After a series of power cycles and restarts, I found the issue followed this pattern:

  • After bringing up the VLAN 85 interface eth3.85, the Velop’s status light would turn red in about 5 minutes
  • After bringing down eth3.85, the Velop’s status light would return to normal blue within about 15 seconds

At this point, the only guess was that the Velop was sending out some kind of network probe, and enabling eth3.85 caused that probe to fail. However, the Velop’s software is really terrible and is a complete black box. The default management UI exposes almost no information, so there was no way to know what that probe actually was. My initial suspicion was that the probe’s target server happened to fall within the IPTV private network 23.3.0.0/17, causing the traffic to be pulled into the IPTV network and thus fail.

After some Googling, I found that there is very little information online about the Velop, and only located the following posts on reddit:

In fact, the first two threads already revealed that the cause of this problem is very likely related to the heartbeat.belkin.com domain, but I still took quite a few detours.

The third link above mentioned that sysinfo.cgi can be used to view some internal logs on the Velop. I tried it and it worked, but this CGI script simply runs a number of commands at access time and echoes their output, while the key log file /var/log/message only shows 200 lines. To track the logs, I wrote a Python script to poll them; the script is available here.

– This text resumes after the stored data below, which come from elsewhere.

-- pv_equiv track=rewrite | github.com/daniel-reich/ubiquitous-fiesta | YcqAY72nZNPtvofuJ_22.py | quad_sequence
-- ===== SOURCE A (Python) =====
-- def quad_sequence(lst):
--   x, y, z = lst[-3:]
--   delta = z - 2 * y + x
--   diff = z - y
--   seq = [z]
--
--   for _ in range(len(lst)):
--     diff += delta
--     seq.append(seq[-1] + diff)
--
--   return seq[1:]
-- ===== SOURCE B (Python) =====
-- def quad_sequence(lst):
--   x, y, z = lst[-3:]
--   delta = z - 2 * y + x
--   return [z + k * (z - y) + delta * (k * (k + 1) // 2) for k in range(1, len(lst) + 1)]
-- ===== Notes on version B (the rewrite author's own statement) =====
-- stated objective: alternative
-- what changed: Replaces the running diff/last-element accumulator loop with a closed-form comprehension computing each extended term directly from its index k as z + k*(z-y) + delta*k*(k+1)//2.
import Mathlib
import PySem

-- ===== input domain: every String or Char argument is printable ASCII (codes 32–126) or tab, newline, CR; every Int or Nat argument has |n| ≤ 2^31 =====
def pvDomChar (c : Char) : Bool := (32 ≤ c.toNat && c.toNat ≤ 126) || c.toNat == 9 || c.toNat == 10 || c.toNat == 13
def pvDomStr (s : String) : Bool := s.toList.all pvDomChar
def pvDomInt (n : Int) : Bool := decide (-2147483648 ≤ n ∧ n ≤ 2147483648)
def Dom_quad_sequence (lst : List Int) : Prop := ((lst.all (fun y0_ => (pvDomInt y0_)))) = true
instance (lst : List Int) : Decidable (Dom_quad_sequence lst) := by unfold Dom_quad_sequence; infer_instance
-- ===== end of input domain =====

-- B replaces A's running diff/last-element accumulator loop with a closed-form
-- per-index formula z + k*(z-y) + delta*k*(k+1)//2 (alternative decomposition, same cost).


-- ===== PORT A =====
def quad_sequence (lst : List Int) : List Int :=
  match PySem.List.slice lst (some (-3)) none with
  | [x, y, z] =>
    let delta := z - 2 * y + x
    let st := (List.range lst.length).foldl
      (fun (s : Int × List Int) _ =>
        let diff := s.1 + delta
        (diff, s.2 ++ [(PySem.List.pyGet? s.2 (-1)).getD 0 + diff]))
      (z - y, [z])
    PySem.List.slice st.2 (some 1) none
  | _ => []  -- unreachable under Pre_ (Python raises on fewer than 3 elements)

-- ===== PORT B =====
def quad_sequence_alt (lst : List Int) : List Int :=
  -- x, y, z = lst[-3:]  (guard makes the unpacking total; Python raises when it fails)
  let t := PySem.List.slice lst (some (-3)) none
  if t.length = 3 then
    let x := t.getD 0 0
    let y := t.getD 1 0
    let z := t.getD 2 0
    let delta := z - 2 * y + x
    (PySem.List.pyRange 1 ((lst.length : Int) + 1) 1).map
      (fun k => z + k * (z - y) + delta * PySem.Int.floordiv (k * (k + 1)) 2)
  else []  -- unreachable under Pre_ (Python raises on fewer than 3 elements)

-- ===== PRECONDITION & SPEC =====
-- Pre_ excludes lists of fewer than 3 elements, on which Python A (and B) raise ValueError at the unpacking.
def Pre_quad_sequence (lst : List Int) : Prop := 3 ≤ lst.length
instance (lst : List Int) : Decidable (Pre_quad_sequence lst) := by unfold Pre_quad_sequence; infer_instance
def pvWitness_quad_sequence : List Int := [1, 2, 4]

def Spec_quad_sequence (lst : List Int) (out : List Int) : Prop := out = quad_sequence_alt lst
instance (lst : List Int) (out : List Int) : Decidable (Spec_quad_sequence lst out) := by unfold Spec_quad_sequence; infer_instance

-- ===== CLAIM (what is proved, stated in full; the proofs are below) =====
def Claim_equal_quad_sequence : Prop := ∀ (lst : List Int), Dom_quad_sequence lst → Pre_quad_sequence lst → Spec_quad_sequence lst (quad_sequence lst)

-- ===== LEMMAS AND PROOFS =====

-- the closed form, written over a Nat index
def pvF (y z delta : Int) (k : Nat) : Int := z + k * (z - y) + delta * ((k * (k + 1) / 2 : Nat) : Int)

theorem pvTri (n : Nat) : (n + 1) * (n + 2) / 2 = n * (n + 1) / 2 + (n + 1) := by
  obtain ⟨m, hm⟩ := Nat.even_mul_succ_self n
  have h2 : (n + 1) * (n + 2) = n * (n + 1) + 2 * (n + 1) := by ring
  omega

theorem pvF_step (y z delta : Int) (n : Nat) :
    pvF y z delta n + (z - y + ((n : Int) + 1) * delta) = pvF y z delta (n + 1) := by
  unfold pvF
  have := pvTri n
  push_cast [this]
  ring

theorem pvInv (y z delta : Int) (n : Nat) :
    (List.range n).foldl
      (fun (s : Int × List Int) _ =>
        let diff := s.1 + delta
        (diff, s.2 ++ [(PySem.List.pyGet? s.2 (-1)).getD 0 + diff]))
      (z - y, [z])
    = (z - y + n * delta, (List.range (n + 1)).map (pvF y z delta)) := by
  induction n with
  | zero => simp [pvF]
  | succ n ih =>
    rw [List.range_succ, List.foldl_append, ih]
    have hseq : (List.range (n + 1 + 1)).map (pvF y z delta)
        = (List.range (n + 1)).map (pvF y z delta) ++ [pvF y z delta (n + 1)] := by
      rw [List.range_succ, List.map_append]; rfl
    have hlast : (List.range (n + 1)).map (pvF y z delta)
        = (List.range n).map (pvF y z delta) ++ [pvF y z delta n] := by
      rw [List.range_succ, List.map_append]; rfl
    simp only [List.foldl_cons, List.foldl_nil, hseq, hlast,
      PySem.List.pyGet?_neg_one_append_singleton, Option.getD_some]
    refine Prod.ext ?_ ?_
    · push_cast; ring
    · have hv : pvF y z delta n + (z - y + (n : Int) * delta + delta) = pvF y z delta (n + 1) := by
        rw [← pvF_step y z delta n]; ring
      simp only []
      rw [hv]

theorem quad_sequence_eq_alt (lst : List Int) (h : 3 ≤ lst.length) :
    quad_sequence lst = quad_sequence_alt lst := by
  have hsl : PySem.List.slice lst (some (-3)) none = lst.drop (lst.length - 3) :=
    PySem.List.slice_from_neg_ofNat lst 3 (by omega)
  have hlen : (lst.drop (lst.length - 3)).length = 3 := by
    simp [List.length_drop]; omega
  obtain ⟨x, y, z, hxyz⟩ := List.length_eq_three.mp hlen
  rw [hxyz] at hsl
  unfold quad_sequence quad_sequence_alt
  simp only [hsl, List.length_cons, List.length_nil, if_true, List.getD_cons_zero, List.getD_cons_succ]
  simp only [pvInv y z (z - 2 * y + x) lst.length, PySem.List.slice_from_one]
  rw [PySem.List.pyRange_one]
  have hn : (((lst.length : Int) + 1 - 1).toNat) = lst.length := by omega
  rw [hn, List.range_succ_eq_map, List.map_cons, List.tail_cons, List.map_map, List.map_map]
  refine List.map_congr_left (fun k _ => ?_)
  simp only [Function.comp]
  unfold pvF
  have hf : PySem.Int.floordiv ((1 + (k : Int)) * (1 + (k : Int) + 1)) 2
      = (((k + 1) * (k + 1 + 1) / 2 : Nat) : Int) := by
    have : (1 + (k : Int)) * (1 + (k : Int) + 1) = (((k + 1) * (k + 1 + 1) : Nat) : Int) := by
      push_cast; ring
    rw [this]
    exact_mod_cast PySem.Int.floordiv_natCast ((k + 1) * (k + 1 + 1)) 2
  rw [hf]
  push_cast
  ring

-- ===== VERDICT (by name: the statement is the Claim_ definition above) =====
theorem quad_sequence_spec : Claim_equal_quad_sequence := by
  intro lst _ hpre
  exact quad_sequence_eq_alt lst hpre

From the logs, the entries I cared about included:

  • service.devidentd Ethernet Agent: EthUtil returns multiple MACs — this line appears repeatedly in large quantities, but Google turned up nothing
  • service.status Subscriber: Subject 'network/AC4C4927-CC4A-0BF1-B850-302303D68097/WLAN/neighbors' matches subscribed topic 'network/+/WLAN/neighbors'
  • lldpd.status lldpd event lldp::update received.

The last two entries led me to a strange hypothesis: could there be some kind of WAN notification mechanism where the router tells the Velop “I just added a network,” such as LLDP like in the third log line? Of course, it turned out this was complete nonsense 🤣.

Since the logs didn’t yield anything useful, I could only rely on packet capture to see what communication actually occurred between OpenWrt and the Velop before and after toggling eth3.85. So I started tcpdump on eth0, the port connected to the Velop, and then analyzed the trace in Wireshark.

Initially, I focused on the heartbeat.belkin.com domain mentioned earlier, but found that when the Velop light turned red, both DNS and ping to this domain were normal.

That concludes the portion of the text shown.